Plaintiff Cheryl Ann Snyder filed this action seeking reversal of the final decision of the Commissioner of Social Security denying her applications for Disability Insurance Benefits under Title II of the Social Security Act (Act). 42 U.S.C. §§ 405(g), 423 et seq. The parties have consented to the jurisdiction of the United States Magistrate Judge, pursuant to 28 U.S.C. § 636(c), and Plaintiff has filed a request to reverse the ALJ's decision and remand for additional proceedings. For the reasons stated below, the case is remanded for further proceedings consistent with this Opinion.

I. THE SEQUENTIAL EVALUATION PROCESS

To recover Disability Insurance Benefits (DIB), a claimant must establish that he or she is disabled within the meaning of the Act. York v. Massanari, 155 F.Supp.2d 973, 977 (N.D. Ill. 2001).1 A person is disabled if he or she is unable to perform "any substantial gainful activity by reason of any medically determinable physical or mental impairment which can be expected to result in death or which has lasted or can be expected to last for a continuous period of not less than 12 months." 20 C.F.R. § 404.1505(a). In determining whether a claimant suffers from a disability, the Commissioner conducts a standard five-step inquiry:

1. Is the claimant presently unemployed? 2. Does the claimant have a severe medically determinable physical or mental impairment that interferes with basic work-related activities and is expected to last at least 12 months? 3. Does the impairment meet or equal one of a list of specific impairments enumerated in the regulations? 4. Is the claimant unable to perform his or her former occupation? 5. Is the claimant unable to perform any other work?

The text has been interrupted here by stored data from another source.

-- pv_equiv track=rewrite | github.com/yzj0405/Mahjong-Assistant-preview | server/mahjong_state_tracker.py | _get_diff_tiles
-- ===== SOURCE A (Python) =====
-- from typing import List, Optional, Dict, Any, Union
-- from collections import Counter
--
-- def _get_diff_tiles(old_list: List[int], new_list: List[int]) -> List[int]:
--     """
--     Calculate newly added tiles (new_list - old_list) based on 34-tile types.
--     Returns a list of 136-IDs representing the added tiles.
--     """
--     old_c = Counter([t // 4 for t in old_list])
--     new_c = Counter([t // 4 for t in new_list])
--
--     diff_ids = []
--     # Find which 34-indices increased in count
--     for t34, count in new_c.items():
--         old_count = old_c.get(t34, 0)
--         if count > old_count:
--             diff = count - old_count
--             # We need to find 'diff' number of tiles of type t34 in new_list
--             # that are potentially "new".
--             # To be precise with 136-IDs, we try to pick ones not in old_list if possible,
--             # or just pick any matching t34 from new_list.
--             # Since we normalize inputs freshly each time, 136-IDs might shift (0 vs 1).
--             # So we just construct representative IDs or pick from new_list.
--
--             # Pick specific IDs from new_list that match t34
--             candidates = [t for t in new_list if t // 4 == t34]
--             # Take the last 'diff' ones (arbitrary, but works for representation)
--             diff_ids.extend(candidates[:diff])
--
--     return sorted(diff_ids)
-- ===== SOURCE B (Python) =====
-- from collections import Counter
--
-- def _get_diff_tiles(old_list, new_list):
--     # Group new_list tile IDs by 34-type once, instead of rescanning new_list per increased type.
--     groups = {}
--     for t in new_list:
--         groups.setdefault(t // 4, []).append(t)
--     old_c = Counter(t // 4 for t in old_list)
--     diff_ids = []
--     for t34, tiles in groups.items():
--         old_count = old_c.get(t34, 0)
--         if len(tiles) > old_count:
--             diff_ids.extend(tiles[:len(tiles) - old_count])
--     return sorted(diff_ids)
-- ===== Notes on version B (the rewrite author's own statement) =====
-- stated objective: faster
-- what changed: B builds a dict grouping new_list tile IDs by 34-type in one pass and reads each group's length, so the per-increased-type rescan of new_list (A's 'candidates' list comprehension inside the loop) disappears.
import Mathlib
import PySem

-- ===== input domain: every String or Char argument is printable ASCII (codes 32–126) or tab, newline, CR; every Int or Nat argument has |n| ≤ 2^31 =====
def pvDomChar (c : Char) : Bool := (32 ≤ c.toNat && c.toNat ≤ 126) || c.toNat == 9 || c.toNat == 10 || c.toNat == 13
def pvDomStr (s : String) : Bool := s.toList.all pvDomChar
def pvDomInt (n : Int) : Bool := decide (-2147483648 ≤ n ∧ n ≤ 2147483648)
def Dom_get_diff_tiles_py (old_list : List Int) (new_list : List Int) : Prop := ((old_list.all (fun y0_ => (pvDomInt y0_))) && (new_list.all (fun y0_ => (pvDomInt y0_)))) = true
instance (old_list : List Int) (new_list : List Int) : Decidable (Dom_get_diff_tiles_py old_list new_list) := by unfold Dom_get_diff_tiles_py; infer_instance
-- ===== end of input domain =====

-- B groups new_list by 34-type in one pass (dict of lists) instead of rescanning new_list per increased type; return value only.


-- ===== PORT A =====
def get_diff_tiles_py (old_list : List Int) (new_list : List Int) : List Int :=
  let old_c := PySem.Dict.counter (old_list.map (fun t => PySem.Int.floordiv t 4))
  let new_c := PySem.Dict.counter (new_list.map (fun t => PySem.Int.floordiv t 4))
  let diff_ids := new_c.items.foldl (fun acc p =>
    let t34 := p.1
    let count := p.2
    let old_count := old_c.getD t34 0
    if count > old_count then
      let diff := count - old_count
      let candidates := new_list.filter (fun t => PySem.Int.floordiv t 4 == t34)
      acc ++ PySem.List.slice candidates none (some diff)
    else acc) []
  PySem.List.sorted diff_ids (fun x => x) false

-- ===== PORT B =====
def get_diff_tiles_py_alt (old_list : List Int) (new_list : List Int) : List Int :=
  let groups := new_list.foldl
    (fun d t => d.modify (PySem.Int.floordiv t 4) [] (fun l => l ++ [t])) PySem.Dict.empty
  let old_c := PySem.Dict.counter (old_list.map (fun t => PySem.Int.floordiv t 4))
  let diff_ids := groups.items.foldl (fun acc p =>
    let tiles := p.2
    let old_count := old_c.getD p.1 0
    if (tiles.length : Int) > old_count then
      acc ++ tiles.take ((tiles.length : Int) - old_count).toNat
    else acc) []
  PySem.List.sorted diff_ids (fun x => x) false

-- ===== PRECONDITION & SPEC =====
def Spec_get_diff_tiles_py (old_list : List Int) (new_list : List Int) (out : List Int) : Prop := out = get_diff_tiles_py_alt old_list new_list
instance (old_list : List Int) (new_list : List Int) (out : List Int) : Decidable (Spec_get_diff_tiles_py old_list new_list out) := by unfold Spec_get_diff_tiles_py; infer_instance

-- ===== CLAIM (what is proved, stated in full; the proofs are below) =====
def Claim_equal_get_diff_tiles_py : Prop := ∀ (old_list : List Int) (new_list : List Int), Dom_get_diff_tiles_py old_list new_list → Spec_get_diff_tiles_py old_list new_list (get_diff_tiles_py old_list new_list)

-- ===== LEMMAS AND PROOFS =====

-- ===== VERDICT (by name: the statement is the Claim_ definition above) =====
theorem get_diff_tiles_py_spec : Claim_equal_get_diff_tiles_py := by
  intro old_list new_list _
  unfold Spec_get_diff_tiles_py get_diff_tiles_py get_diff_tiles_py_alt
  simp only []
  congr 1
  have hnodup : (new_list.foldl (fun d t => d.modify (PySem.Int.floordiv t 4) [] (fun l => l ++ [t]))
      PySem.Dict.empty).keys.Nodup :=
    PySem.Dict.nodup_keys_foldl_modify_key new_list (fun t => PySem.Int.floordiv t 4) []
      (fun d t l => l ++ [t]) PySem.Dict.empty PySem.Dict.nodup_keys_empty
  have hkeys : (new_list.foldl (fun d t => d.modify (PySem.Int.floordiv t 4) [] (fun l => l ++ [t]))
      PySem.Dict.empty).keys
      = PySem.Set.ofList (new_list.map (fun t => PySem.Int.floordiv t 4)) := by
    have h := PySem.Dict.keys_foldl_modify_key (l := new_list)
      (key := fun t => PySem.Int.floordiv t 4) (d0 := []) (f := fun d t l => l ++ [t]) (d := PySem.Dict.empty)
    simpa [PySem.Set.update, PySem.Set.ofList_eq_foldl] using h
  have hgetD : ∀ k : Int, ((new_list.foldl (fun d t => d.modify (PySem.Int.floordiv t 4) [] (fun l => l ++ [t]))
        PySem.Dict.empty).getD k [])
      = new_list.filter (fun t => PySem.Int.floordiv t 4 == k) := by
    intro k
    have h := PySem.Dict.getD_foldl_modify_append
      (l := new_list.map (fun t => (PySem.Int.floordiv t 4, t))) (d := PySem.Dict.empty) (c := k)
    rw [List.foldl_map] at h
    simpa [List.filter_map, Function.comp_def] using h
  rw [PySem.Dict.items_counter, PySem.Dict.items_eq_map_keys _ hnodup ([] : List Int), hkeys]
  rw [List.foldl_map, List.foldl_map]
  apply PySem.List.foldl_congr_mem
  intro acc k _
  dsimp only
  rw [hgetD, PySem.Dict.getD_counter]
  have hcount : ((new_list.map (fun t => PySem.Int.floordiv t 4)).count k : Int)
      = ((new_list.filter (fun t => PySem.Int.floordiv t 4 == k)).length : Int) := by
    simp [List.count, List.countP_map, Function.comp_def, ← List.countP_eq_length_filter]
  rw [hcount]
  split_ifs with h
  · congr 1
    have hpos : 0 < ((new_list.filter (fun t => PySem.Int.floordiv t 4 == k)).length : Int)
        - (old_list.map (fun t => PySem.Int.floordiv t 4)).count k := by omega
    set d := ((new_list.filter (fun t => PySem.Int.floordiv t 4 == k)).length : Int)
        - (old_list.map (fun t => PySem.Int.floordiv t 4)).count k with hd
    rw [show d = ((d.toNat : Nat) : Int) by omega, PySem.List.slice_to_natCast]
    simp
    omega
  · rfl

20 C.F.R. §§ 404.1509, 404.1520; see Clifford v. Apfel, 227 F.3d 863, 868 (7th Cir. 2000). "An affirmative answer leads either to the next step, or, on Steps 3 and 5, to a finding that the claimant is disabled. A negative answer at any point, other than Step 3, ends the inquiry and leads to a determination that a claimant is not disabled." Zalewski v. Heckler, 760 F.2d 160, 162 n.2 (7th Cir. 1985). "The burden of proof is on the claimant through step four; only at step five does the burden shift to the Commissioner." Clifford, 227 F.3d at 868.

II. PROCEDURAL HISTORY

Plaintiff applied for DIB on May 24, 2011, alleging that she became disabled on October 23, 2009, because of fibromyalgia, rheumatoid arthritis, and osteoarthritis. (R. at 18, 87, 195). The application was denied initially and on reconsideration, after which Plaintiff filed a timely request for a hearing. (Id. at 18, 79-81, 87-92, 102-12). On November 7, 2012, Plaintiff, represented by counsel, testified at a hearing before an Administrative Law Judge (ALJ). (Id. at 18, 40-78). The ALJ also heard testimony from GleeAnn L. Kher, a vocational expert (VE). (Id. at 18, 68-77, 150).

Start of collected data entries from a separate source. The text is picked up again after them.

-- pv_equiv track=rewrite | github.com/Noah-Park8933/lifescience_gichulbyeonhyung | problem_bank/gene_detx_bank.py | possible_ploidy_from_sums
-- ===== SOURCE A (Python) =====
-- from typing import Dict, Any, List, Tuple, Iterable, Optional
--
-- def possible_ploidy_from_sums(row_cell: Dict[str, Any], sum_cols: List[Tuple[str, str, str]]) -> Tuple[bool, bool]:
--     could_n, could_2n = True, True
--     for col, _, _ in sum_cols:
--         v = row_cell[col]
--         if not (0 <= v <= 2):
--             could_n = False
--         if not (0 <= v <= 4):
--             could_2n = False
--     return could_n, could_2n
-- ===== SOURCE B (Python) =====
-- def possible_ploidy_from_sums(row_cell, sum_cols):
--     vs = [row_cell[col] for col, _, _ in sum_cols]
--     lo = min(vs, default=0)
--     hi = max(vs, default=0)
--     return (lo >= 0 and hi <= 2, lo >= 0 and hi <= 4)
-- ===== Notes on version B (the rewrite author's own statement) =====
-- stated objective: alternative
-- what changed: A maintains two boolean flags with per-element range tests inside the loop; B instead gathers the looked-up values and reduces them to min and max (default 0 on empty input), answering both ploidy questions with two constant-time range comparisons.
import Mathlib
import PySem

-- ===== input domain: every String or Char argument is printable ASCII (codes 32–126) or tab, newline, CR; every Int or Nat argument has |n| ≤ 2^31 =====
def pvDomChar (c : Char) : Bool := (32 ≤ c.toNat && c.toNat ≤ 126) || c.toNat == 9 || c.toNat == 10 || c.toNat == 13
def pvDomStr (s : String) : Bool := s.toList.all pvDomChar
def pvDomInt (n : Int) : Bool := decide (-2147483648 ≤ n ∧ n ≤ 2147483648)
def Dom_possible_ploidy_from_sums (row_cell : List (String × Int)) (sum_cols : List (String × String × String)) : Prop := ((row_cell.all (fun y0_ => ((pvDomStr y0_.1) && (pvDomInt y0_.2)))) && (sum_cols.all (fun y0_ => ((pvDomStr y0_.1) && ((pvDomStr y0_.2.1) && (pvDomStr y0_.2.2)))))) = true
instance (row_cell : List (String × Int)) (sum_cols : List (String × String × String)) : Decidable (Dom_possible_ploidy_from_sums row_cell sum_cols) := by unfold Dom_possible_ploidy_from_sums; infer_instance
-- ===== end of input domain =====

-- ===== PORT A =====
-- B replaces A's per-element flag updates by a min/max reduction followed by two range tests
-- (objective: alternative decomposition, same cost).
-- row_cell[col]: first-match association-list lookup; Pre_ guarantees the key is present
-- (Python raises KeyError otherwise), so the .getD 0 default is never reached inside Pre_.
def possible_ploidy_from_sums (row_cell : List (String × Int)) (sum_cols : List (String × String × String)) : Bool × Bool :=
  sum_cols.foldl
    (fun (st : Bool × Bool) (t : String × String × String) =>
      let v : Int := (List.lookup t.1 row_cell).getD 0
      (if !(decide (0 ≤ v) && decide (v ≤ 2)) then false else st.1,
       if !(decide (0 ≤ v) && decide (v ≤ 4)) then false else st.2))
    (true, true)

-- ===== PORT B =====
def possible_ploidy_from_sums_alt (row_cell : List (String × Int)) (sum_cols : List (String × String × String)) : Bool × Bool :=
  let vs : List Int := sum_cols.map (fun t => (List.lookup t.1 row_cell).getD 0)
  let lo : Int := (PySem.List.min? vs (fun x => x)).getD 0   -- min(vs, default=0)
  let hi : Int := (PySem.List.max? vs (fun x => x)).getD 0   -- max(vs, default=0)
  (decide (0 ≤ lo) && decide (hi ≤ 2), decide (0 ≤ lo) && decide (hi ≤ 4))

-- ===== PRECONDITION & SPEC =====
-- Pre_ excludes exactly the inputs on which A raises KeyError: some column named in
-- sum_cols is missing from row_cell.
def Pre_possible_ploidy_from_sums (row_cell : List (String × Int)) (sum_cols : List (String × String × String)) : Prop :=
  ∀ t ∈ sum_cols, t.1 ∈ row_cell.map Prod.fst
instance (row_cell : List (String × Int)) (sum_cols : List (String × String × String)) : Decidable (Pre_possible_ploidy_from_sums row_cell sum_cols) := by unfold Pre_possible_ploidy_from_sums; infer_instance
def pvWitness_possible_ploidy_from_sums : (List (String × Int)) × (List (String × String × String)) :=
  ([("a", 1), ("b", 3)], [("a", "n", "x"), ("b", "n", "y")])
def Spec_possible_ploidy_from_sums (row_cell : List (String × Int)) (sum_cols : List (String × String × String)) (out : Bool × Bool) : Prop := out = possible_ploidy_from_sums_alt row_cell sum_cols
instance (row_cell : List (String × Int)) (sum_cols : List (String × String × String)) (out : Bool × Bool) : Decidable (Spec_possible_ploidy_from_sums row_cell sum_cols out) := by unfold Spec_possible_ploidy_from_sums; infer_instance

-- ===== CLAIM (what is proved, stated in full; the proofs are below) =====
def Claim_equal_possible_ploidy_from_sums : Prop := ∀ (row_cell : List (String × Int)) (sum_cols : List (String × String × String)), Dom_possible_ploidy_from_sums row_cell sum_cols → Pre_possible_ploidy_from_sums row_cell sum_cols → Spec_possible_ploidy_from_sums row_cell sum_cols (possible_ploidy_from_sums row_cell sum_cols)

-- ===== LEMMAS AND PROOFS =====

theorem ploidy_if_and (c b : Bool) : (if !c then false else b) = (b && c) := by
  cases c <;> cases b <;> rfl

theorem ploidy_fold_cols (rc : List (String × Int)) (sc : List (String × String × String)) (init : Bool × Bool) :
    sc.foldl
      (fun (st : Bool × Bool) (t : String × String × String) =>
        (if !(decide (0 ≤ (List.lookup t.1 rc).getD 0) && decide ((List.lookup t.1 rc).getD 0 ≤ 2)) then false else st.1,
         if !(decide (0 ≤ (List.lookup t.1 rc).getD 0) && decide ((List.lookup t.1 rc).getD 0 ≤ 4)) then false else st.2))
      init
    = (sc.map (fun t => (List.lookup t.1 rc).getD 0)).foldl
        (fun (st : Bool × Bool) (v : Int) =>
          (if !(decide (0 ≤ v) && decide (v ≤ 2)) then false else st.1,
           if !(decide (0 ≤ v) && decide (v ≤ 4)) then false else st.2))
        init := by
  induction sc generalizing init with
  | nil => rfl
  | cons x t ih => simp only [List.foldl_cons, List.map_cons, ih]

-- A's loop, seen over the list of looked-up values: it computes "all in [0,2]" and "all in [0,4]".
theorem ploidy_fold_char (vs : List Int) (b1 b2 : Bool) :
    vs.foldl
      (fun (st : Bool × Bool) (v : Int) =>
        (if !(decide (0 ≤ v) && decide (v ≤ 2)) then false else st.1,
         if !(decide (0 ≤ v) && decide (v ≤ 4)) then false else st.2))
      (b1, b2)
    = (b1 && vs.all (fun v => decide (0 ≤ v) && decide (v ≤ 2)),
       b2 && vs.all (fun v => decide (0 ≤ v) && decide (v ≤ 4))) := by
  induction vs generalizing b1 b2 with
  | nil => simp
  | cons x t ih =>
    rw [List.foldl_cons, ih]
    simp only [List.all_cons, ploidy_if_and, Bool.and_assoc]

theorem ploidy_min_iff (t : List Int) (x : Int) :
    0 ≤ List.foldl min x t ↔ 0 ≤ x ∧ ∀ v ∈ t, 0 ≤ v := by
  induction t generalizing x with
  | nil => simp
  | cons y s ih =>
    rw [List.foldl_cons, ih (min x y), le_min_iff]
    simp only [List.mem_cons]
    constructor
    · rintro ⟨⟨hx, hy⟩, hs⟩
      exact ⟨hx, fun v hv => hv.elim (fun e => e ▸ hy) (hs v)⟩
    · rintro ⟨hx, h⟩
      exact ⟨⟨hx, h y (Or.inl rfl)⟩, fun v hv => h v (Or.inr hv)⟩

theorem ploidy_max_iff (t : List Int) (x c : Int) :
    List.foldl max x t ≤ c ↔ x ≤ c ∧ ∀ v ∈ t, v ≤ c := by
  induction t generalizing x with
  | nil => simp
  | cons y s ih =>
    rw [List.foldl_cons, ih (max x y), max_le_iff]
    simp only [List.mem_cons]
    constructor
    · rintro ⟨⟨hx, hy⟩, hs⟩
      exact ⟨hx, fun v hv => hv.elim (fun e => e ▸ hy) (hs v)⟩
    · rintro ⟨hx, h⟩
      exact ⟨⟨hx, h y (Or.inl rfl)⟩, fun v hv => h v (Or.inr hv)⟩

-- "every element is in [0,c]" equals "min ≥ 0 and max ≤ c" (defaults 0 on the empty list).
theorem all_range_iff_min_max (vs : List Int) (c : Int) (hc : 0 ≤ c) :
    vs.all (fun v => decide (0 ≤ v) && decide (v ≤ c))
    = (decide (0 ≤ (PySem.List.min? vs (fun x => x)).getD 0) &&
       decide ((PySem.List.max? vs (fun x => x)).getD 0 ≤ c)) := by
  cases vs with
  | nil => simp [PySem.List.min?, PySem.List.max?, hc]
  | cons x t =>
    rw [PySem.List.min?_id_cons, PySem.List.max?_id_cons]
    simp only [Option.getD_some]
    rw [Bool.eq_iff_iff]
    simp only [Bool.and_eq_true, List.all_eq_true, decide_eq_true_eq]
    constructor
    · intro h
      refine ⟨(ploidy_min_iff t x).2 ⟨(h x (List.mem_cons_self)).1,
                fun v hv => (h v (List.mem_cons_of_mem x hv)).1⟩,
              (ploidy_max_iff t x c).2 ⟨(h x (List.mem_cons_self)).2,
                fun v hv => (h v (List.mem_cons_of_mem x hv)).2⟩⟩
    · rintro ⟨h1, h2⟩ v hv
      rcases List.mem_cons.mp hv with rfl | hv
      · exact ⟨((ploidy_min_iff t v).1 h1).1, ((ploidy_max_iff t v c).1 h2).1⟩
      · exact ⟨((ploidy_min_iff t x).1 h1).2 v hv, ((ploidy_max_iff t x c).1 h2).2 v hv⟩

-- ===== VERDICT (by name: the statement is the Claim_ definition above) =====
theorem possible_ploidy_from_sums_spec : Claim_equal_possible_ploidy_from_sums := by
  intro row_cell sum_cols _ _
  unfold Spec_possible_ploidy_from_sums
  simp only [possible_ploidy_from_sums, possible_ploidy_from_sums_alt]
  rw [ploidy_fold_cols, ploidy_fold_char]
  simp only [Bool.true_and]
  rw [all_range_iff_min_max _ 2 (by norm_num), all_range_iff_min_max _ 4 (by norm_num)]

The ALJ denied Plaintiff's request for benefits on November 28, 2012. (R. at 18-34). Applying the five-step sequential evaluation process, the ALJ found, at step one, that Plaintiff has not engaged in substantial gainful activity since October 23, 2009, the alleged onset date. (Id. at 20). At step two, the ALJ found that Plaintiff's osteoarthritis, fibromyalgia, spine disorders, hypothyroidism, chronic obstructive pulmonary disease, and obesity are severe impairments. (Id.). At step three, the ALJ determined that Plaintiff does not have an impairment or combination of impairments that meets or medically equals the severity of any of the listings enumerated in the regulations. (Id. at 22-23).

The ALJ then assessed Plaintiff's residual functional capacity (RFC)2 and determined that she can perform light work except for "no climbing of ladders, ropes, or scaffolding; occasional crouching, stooping and climbing of ramps and stairs, occasional exposure to temperature extremes and other respiratory irritants such as fumes, gases and dust; and occasional handling and fingering with the dominant right upper extremity (RUE)." (R. at 23). Based on Plaintiff's RFC and the VE's testimony, the ALJ determined at step four that Plaintiff is unable to perform any past relevant work. (Id. at 32). Based on Plaintiff's RFC, age, education, and the VE's testimony, the ALJ determined at step five that there are jobs that exist in significant numbers in the national economy that Plaintiff can perform, including rental clerk, counter clerk, and usher. (Id. at 32-33). Accordingly, the ALJ concluded that Plaintiff was not suffering from a disability, as defined by the Act. (Id. at 33-34).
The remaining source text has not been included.